**Directions:** Reproduce each line from the first in the data through the line that contains "edit distance and" exactly; give nothing else.

**Information given:**
· · · · · · ·

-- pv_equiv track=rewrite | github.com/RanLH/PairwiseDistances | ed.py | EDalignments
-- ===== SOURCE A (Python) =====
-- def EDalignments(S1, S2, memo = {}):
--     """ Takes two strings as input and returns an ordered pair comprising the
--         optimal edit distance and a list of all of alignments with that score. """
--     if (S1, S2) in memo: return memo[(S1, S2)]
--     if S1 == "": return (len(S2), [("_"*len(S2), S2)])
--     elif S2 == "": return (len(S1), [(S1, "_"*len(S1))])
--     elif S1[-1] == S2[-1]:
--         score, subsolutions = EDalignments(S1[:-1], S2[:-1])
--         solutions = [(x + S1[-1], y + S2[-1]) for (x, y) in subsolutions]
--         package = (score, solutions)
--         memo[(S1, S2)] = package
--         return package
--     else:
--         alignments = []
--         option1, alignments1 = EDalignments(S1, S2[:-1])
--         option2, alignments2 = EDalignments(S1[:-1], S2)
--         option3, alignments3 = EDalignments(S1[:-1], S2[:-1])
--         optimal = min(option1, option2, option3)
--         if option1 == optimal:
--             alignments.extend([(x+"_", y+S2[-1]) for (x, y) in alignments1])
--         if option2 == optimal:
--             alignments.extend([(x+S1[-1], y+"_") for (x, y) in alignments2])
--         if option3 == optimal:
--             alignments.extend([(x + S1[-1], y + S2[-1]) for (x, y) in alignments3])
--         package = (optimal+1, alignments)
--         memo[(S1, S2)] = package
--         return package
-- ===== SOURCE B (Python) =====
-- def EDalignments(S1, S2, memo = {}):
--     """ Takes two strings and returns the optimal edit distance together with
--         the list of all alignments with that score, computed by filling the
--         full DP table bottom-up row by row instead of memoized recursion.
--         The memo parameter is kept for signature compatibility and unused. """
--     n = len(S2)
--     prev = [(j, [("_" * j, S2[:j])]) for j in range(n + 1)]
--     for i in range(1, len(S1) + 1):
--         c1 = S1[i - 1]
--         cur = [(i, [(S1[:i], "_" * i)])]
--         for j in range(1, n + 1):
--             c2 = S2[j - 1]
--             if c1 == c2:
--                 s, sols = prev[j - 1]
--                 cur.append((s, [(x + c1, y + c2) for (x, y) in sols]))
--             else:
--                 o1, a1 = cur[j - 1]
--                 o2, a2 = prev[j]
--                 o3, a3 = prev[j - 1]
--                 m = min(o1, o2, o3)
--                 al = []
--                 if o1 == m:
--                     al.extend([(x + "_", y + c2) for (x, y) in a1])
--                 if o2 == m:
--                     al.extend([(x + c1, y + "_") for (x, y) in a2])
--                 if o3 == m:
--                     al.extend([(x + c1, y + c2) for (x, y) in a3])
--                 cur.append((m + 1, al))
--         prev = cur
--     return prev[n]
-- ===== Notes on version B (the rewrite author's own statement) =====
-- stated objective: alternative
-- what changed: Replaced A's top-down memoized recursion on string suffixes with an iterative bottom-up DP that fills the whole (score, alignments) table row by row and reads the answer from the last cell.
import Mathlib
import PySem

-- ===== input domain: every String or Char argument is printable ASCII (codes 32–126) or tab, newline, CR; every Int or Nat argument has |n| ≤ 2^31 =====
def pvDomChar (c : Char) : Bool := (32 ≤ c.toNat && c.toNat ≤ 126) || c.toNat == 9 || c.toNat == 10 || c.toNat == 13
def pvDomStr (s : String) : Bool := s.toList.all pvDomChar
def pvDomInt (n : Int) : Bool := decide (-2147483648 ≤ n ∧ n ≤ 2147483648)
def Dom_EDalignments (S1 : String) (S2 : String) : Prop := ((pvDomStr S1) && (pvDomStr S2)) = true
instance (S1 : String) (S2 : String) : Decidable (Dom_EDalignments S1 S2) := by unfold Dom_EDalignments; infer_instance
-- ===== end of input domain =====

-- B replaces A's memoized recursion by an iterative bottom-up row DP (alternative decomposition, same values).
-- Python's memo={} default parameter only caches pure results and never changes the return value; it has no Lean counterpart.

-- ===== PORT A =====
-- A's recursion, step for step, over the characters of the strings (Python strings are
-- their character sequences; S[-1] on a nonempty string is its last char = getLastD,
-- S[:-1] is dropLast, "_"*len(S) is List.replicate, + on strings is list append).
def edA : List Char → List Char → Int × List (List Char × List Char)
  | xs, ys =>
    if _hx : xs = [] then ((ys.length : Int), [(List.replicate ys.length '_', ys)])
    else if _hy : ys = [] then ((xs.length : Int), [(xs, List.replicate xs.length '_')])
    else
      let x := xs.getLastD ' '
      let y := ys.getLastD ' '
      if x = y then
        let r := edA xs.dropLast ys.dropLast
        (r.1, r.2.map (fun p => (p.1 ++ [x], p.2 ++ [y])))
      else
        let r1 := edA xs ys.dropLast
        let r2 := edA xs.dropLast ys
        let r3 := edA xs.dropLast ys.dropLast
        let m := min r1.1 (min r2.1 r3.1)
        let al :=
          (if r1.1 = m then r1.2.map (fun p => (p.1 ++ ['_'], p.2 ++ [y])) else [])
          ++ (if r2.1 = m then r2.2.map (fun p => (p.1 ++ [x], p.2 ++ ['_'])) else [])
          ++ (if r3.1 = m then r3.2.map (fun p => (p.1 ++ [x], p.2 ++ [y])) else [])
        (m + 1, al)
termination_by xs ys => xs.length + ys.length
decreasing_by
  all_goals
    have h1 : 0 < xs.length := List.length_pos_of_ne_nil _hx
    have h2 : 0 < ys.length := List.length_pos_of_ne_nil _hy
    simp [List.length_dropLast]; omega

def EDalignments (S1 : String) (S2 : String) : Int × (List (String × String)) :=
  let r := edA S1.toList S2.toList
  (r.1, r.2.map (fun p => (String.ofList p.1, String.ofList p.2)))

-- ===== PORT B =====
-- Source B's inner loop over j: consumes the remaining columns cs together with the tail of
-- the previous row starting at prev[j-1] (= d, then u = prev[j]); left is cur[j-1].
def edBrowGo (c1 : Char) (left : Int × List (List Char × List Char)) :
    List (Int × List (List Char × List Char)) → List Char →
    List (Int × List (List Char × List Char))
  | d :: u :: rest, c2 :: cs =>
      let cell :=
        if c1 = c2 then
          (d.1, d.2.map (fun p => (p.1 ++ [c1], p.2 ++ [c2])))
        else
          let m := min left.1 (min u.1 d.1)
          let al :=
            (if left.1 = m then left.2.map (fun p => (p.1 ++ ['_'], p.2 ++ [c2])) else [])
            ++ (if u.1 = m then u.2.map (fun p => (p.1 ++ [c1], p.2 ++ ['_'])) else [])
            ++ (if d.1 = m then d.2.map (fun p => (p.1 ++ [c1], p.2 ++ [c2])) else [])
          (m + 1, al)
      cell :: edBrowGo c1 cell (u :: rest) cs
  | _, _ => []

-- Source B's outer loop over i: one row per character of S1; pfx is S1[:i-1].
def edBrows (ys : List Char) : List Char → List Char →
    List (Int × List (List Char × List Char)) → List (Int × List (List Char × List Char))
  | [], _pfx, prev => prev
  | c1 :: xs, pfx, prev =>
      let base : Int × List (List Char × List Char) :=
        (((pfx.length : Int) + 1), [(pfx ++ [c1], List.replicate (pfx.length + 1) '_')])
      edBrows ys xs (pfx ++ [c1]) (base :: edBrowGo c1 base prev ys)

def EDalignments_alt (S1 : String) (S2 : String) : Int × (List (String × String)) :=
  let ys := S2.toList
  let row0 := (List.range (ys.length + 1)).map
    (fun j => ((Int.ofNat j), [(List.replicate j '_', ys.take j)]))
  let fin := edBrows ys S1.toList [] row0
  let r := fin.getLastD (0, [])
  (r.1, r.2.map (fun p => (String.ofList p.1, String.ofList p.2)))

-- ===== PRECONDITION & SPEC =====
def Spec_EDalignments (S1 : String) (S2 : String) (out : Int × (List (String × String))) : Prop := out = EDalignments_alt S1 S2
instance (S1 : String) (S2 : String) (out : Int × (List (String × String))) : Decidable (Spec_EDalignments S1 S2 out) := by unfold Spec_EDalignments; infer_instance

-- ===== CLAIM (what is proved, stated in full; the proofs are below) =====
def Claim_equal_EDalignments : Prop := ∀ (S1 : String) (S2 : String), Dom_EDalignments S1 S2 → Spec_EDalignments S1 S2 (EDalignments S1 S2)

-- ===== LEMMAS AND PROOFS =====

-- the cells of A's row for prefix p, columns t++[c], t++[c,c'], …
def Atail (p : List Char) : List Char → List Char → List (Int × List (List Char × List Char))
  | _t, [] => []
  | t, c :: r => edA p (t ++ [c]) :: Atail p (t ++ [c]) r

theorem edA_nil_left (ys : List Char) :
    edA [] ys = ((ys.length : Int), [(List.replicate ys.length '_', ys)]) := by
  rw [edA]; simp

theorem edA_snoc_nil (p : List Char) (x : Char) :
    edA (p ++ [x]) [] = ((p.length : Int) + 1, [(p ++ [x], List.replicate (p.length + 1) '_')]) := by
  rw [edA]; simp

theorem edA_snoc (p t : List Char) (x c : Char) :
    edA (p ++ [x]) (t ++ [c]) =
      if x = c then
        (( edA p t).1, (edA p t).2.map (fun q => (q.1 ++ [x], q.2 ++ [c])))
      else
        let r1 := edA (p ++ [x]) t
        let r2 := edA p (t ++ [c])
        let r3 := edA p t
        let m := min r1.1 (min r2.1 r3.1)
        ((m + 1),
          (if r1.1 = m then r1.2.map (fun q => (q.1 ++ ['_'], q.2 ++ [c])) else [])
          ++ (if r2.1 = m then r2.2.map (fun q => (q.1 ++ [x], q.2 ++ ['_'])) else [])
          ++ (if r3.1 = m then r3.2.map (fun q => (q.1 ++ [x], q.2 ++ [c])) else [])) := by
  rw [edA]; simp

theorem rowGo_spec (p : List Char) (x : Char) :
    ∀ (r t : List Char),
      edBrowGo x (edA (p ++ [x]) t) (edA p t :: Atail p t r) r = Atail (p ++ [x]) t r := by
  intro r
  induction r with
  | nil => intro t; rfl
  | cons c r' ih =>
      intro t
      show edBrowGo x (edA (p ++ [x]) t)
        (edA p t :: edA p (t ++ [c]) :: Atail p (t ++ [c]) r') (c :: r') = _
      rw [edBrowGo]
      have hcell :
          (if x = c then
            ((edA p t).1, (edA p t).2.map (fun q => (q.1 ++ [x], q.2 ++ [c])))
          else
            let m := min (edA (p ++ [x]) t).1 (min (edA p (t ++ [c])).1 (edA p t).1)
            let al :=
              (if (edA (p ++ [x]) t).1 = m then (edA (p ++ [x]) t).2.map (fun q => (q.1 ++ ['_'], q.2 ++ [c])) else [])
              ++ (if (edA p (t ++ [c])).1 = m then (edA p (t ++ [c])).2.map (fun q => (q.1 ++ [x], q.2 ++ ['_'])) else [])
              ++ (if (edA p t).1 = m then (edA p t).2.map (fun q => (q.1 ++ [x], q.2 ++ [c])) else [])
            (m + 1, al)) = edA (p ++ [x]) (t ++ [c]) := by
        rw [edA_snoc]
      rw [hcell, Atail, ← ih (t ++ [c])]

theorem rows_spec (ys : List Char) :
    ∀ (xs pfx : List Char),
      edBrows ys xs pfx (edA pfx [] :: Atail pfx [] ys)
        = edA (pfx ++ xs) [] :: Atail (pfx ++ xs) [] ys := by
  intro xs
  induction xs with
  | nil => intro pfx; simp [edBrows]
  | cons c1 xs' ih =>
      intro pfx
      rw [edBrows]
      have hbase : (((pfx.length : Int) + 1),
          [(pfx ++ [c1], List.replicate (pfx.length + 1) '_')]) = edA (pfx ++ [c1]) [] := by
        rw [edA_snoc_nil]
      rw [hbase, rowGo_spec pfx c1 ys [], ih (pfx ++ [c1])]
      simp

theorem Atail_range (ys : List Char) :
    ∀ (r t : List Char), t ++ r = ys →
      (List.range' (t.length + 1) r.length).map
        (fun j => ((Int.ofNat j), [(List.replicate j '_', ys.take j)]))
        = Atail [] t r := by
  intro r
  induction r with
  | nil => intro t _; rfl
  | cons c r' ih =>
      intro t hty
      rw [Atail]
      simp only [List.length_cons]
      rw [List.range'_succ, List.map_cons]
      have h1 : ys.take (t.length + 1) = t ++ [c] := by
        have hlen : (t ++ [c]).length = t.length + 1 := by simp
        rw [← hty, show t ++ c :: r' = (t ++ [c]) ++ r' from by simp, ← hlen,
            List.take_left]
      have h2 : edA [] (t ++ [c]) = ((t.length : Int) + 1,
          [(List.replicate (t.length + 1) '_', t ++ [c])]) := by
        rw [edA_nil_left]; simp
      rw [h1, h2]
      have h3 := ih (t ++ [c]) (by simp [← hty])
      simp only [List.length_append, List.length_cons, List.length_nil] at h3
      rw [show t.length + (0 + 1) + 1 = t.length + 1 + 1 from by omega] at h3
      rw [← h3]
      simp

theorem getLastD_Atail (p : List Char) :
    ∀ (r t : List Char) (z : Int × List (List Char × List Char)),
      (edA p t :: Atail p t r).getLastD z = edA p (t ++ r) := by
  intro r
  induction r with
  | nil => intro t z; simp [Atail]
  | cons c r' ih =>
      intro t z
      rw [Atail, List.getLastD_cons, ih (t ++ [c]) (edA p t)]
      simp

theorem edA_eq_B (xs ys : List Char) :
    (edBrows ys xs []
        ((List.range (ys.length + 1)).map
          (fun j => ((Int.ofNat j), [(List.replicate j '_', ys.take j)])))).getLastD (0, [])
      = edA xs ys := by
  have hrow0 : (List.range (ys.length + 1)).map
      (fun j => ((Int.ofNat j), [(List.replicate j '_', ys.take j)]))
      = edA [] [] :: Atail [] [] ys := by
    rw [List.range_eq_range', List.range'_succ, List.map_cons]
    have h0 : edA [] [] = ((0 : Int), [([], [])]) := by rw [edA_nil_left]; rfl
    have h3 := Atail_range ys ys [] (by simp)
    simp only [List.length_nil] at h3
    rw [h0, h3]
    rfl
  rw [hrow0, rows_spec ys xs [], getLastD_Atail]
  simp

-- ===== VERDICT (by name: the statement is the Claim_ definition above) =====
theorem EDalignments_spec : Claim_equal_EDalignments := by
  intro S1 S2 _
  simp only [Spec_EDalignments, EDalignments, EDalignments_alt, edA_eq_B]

· · · · · · ·

**Response area:**
-- pv_equiv track=rewrite | github.com/RanLH/PairwiseDistances | ed.py | EDalignments
-- ===== SOURCE A (Python) =====
-- def EDalignments(S1, S2, memo = {}):
--     """ Takes two strings as input and returns an ordered pair comprising the
--         optimal edit distance and a list of all of alignments with that score. """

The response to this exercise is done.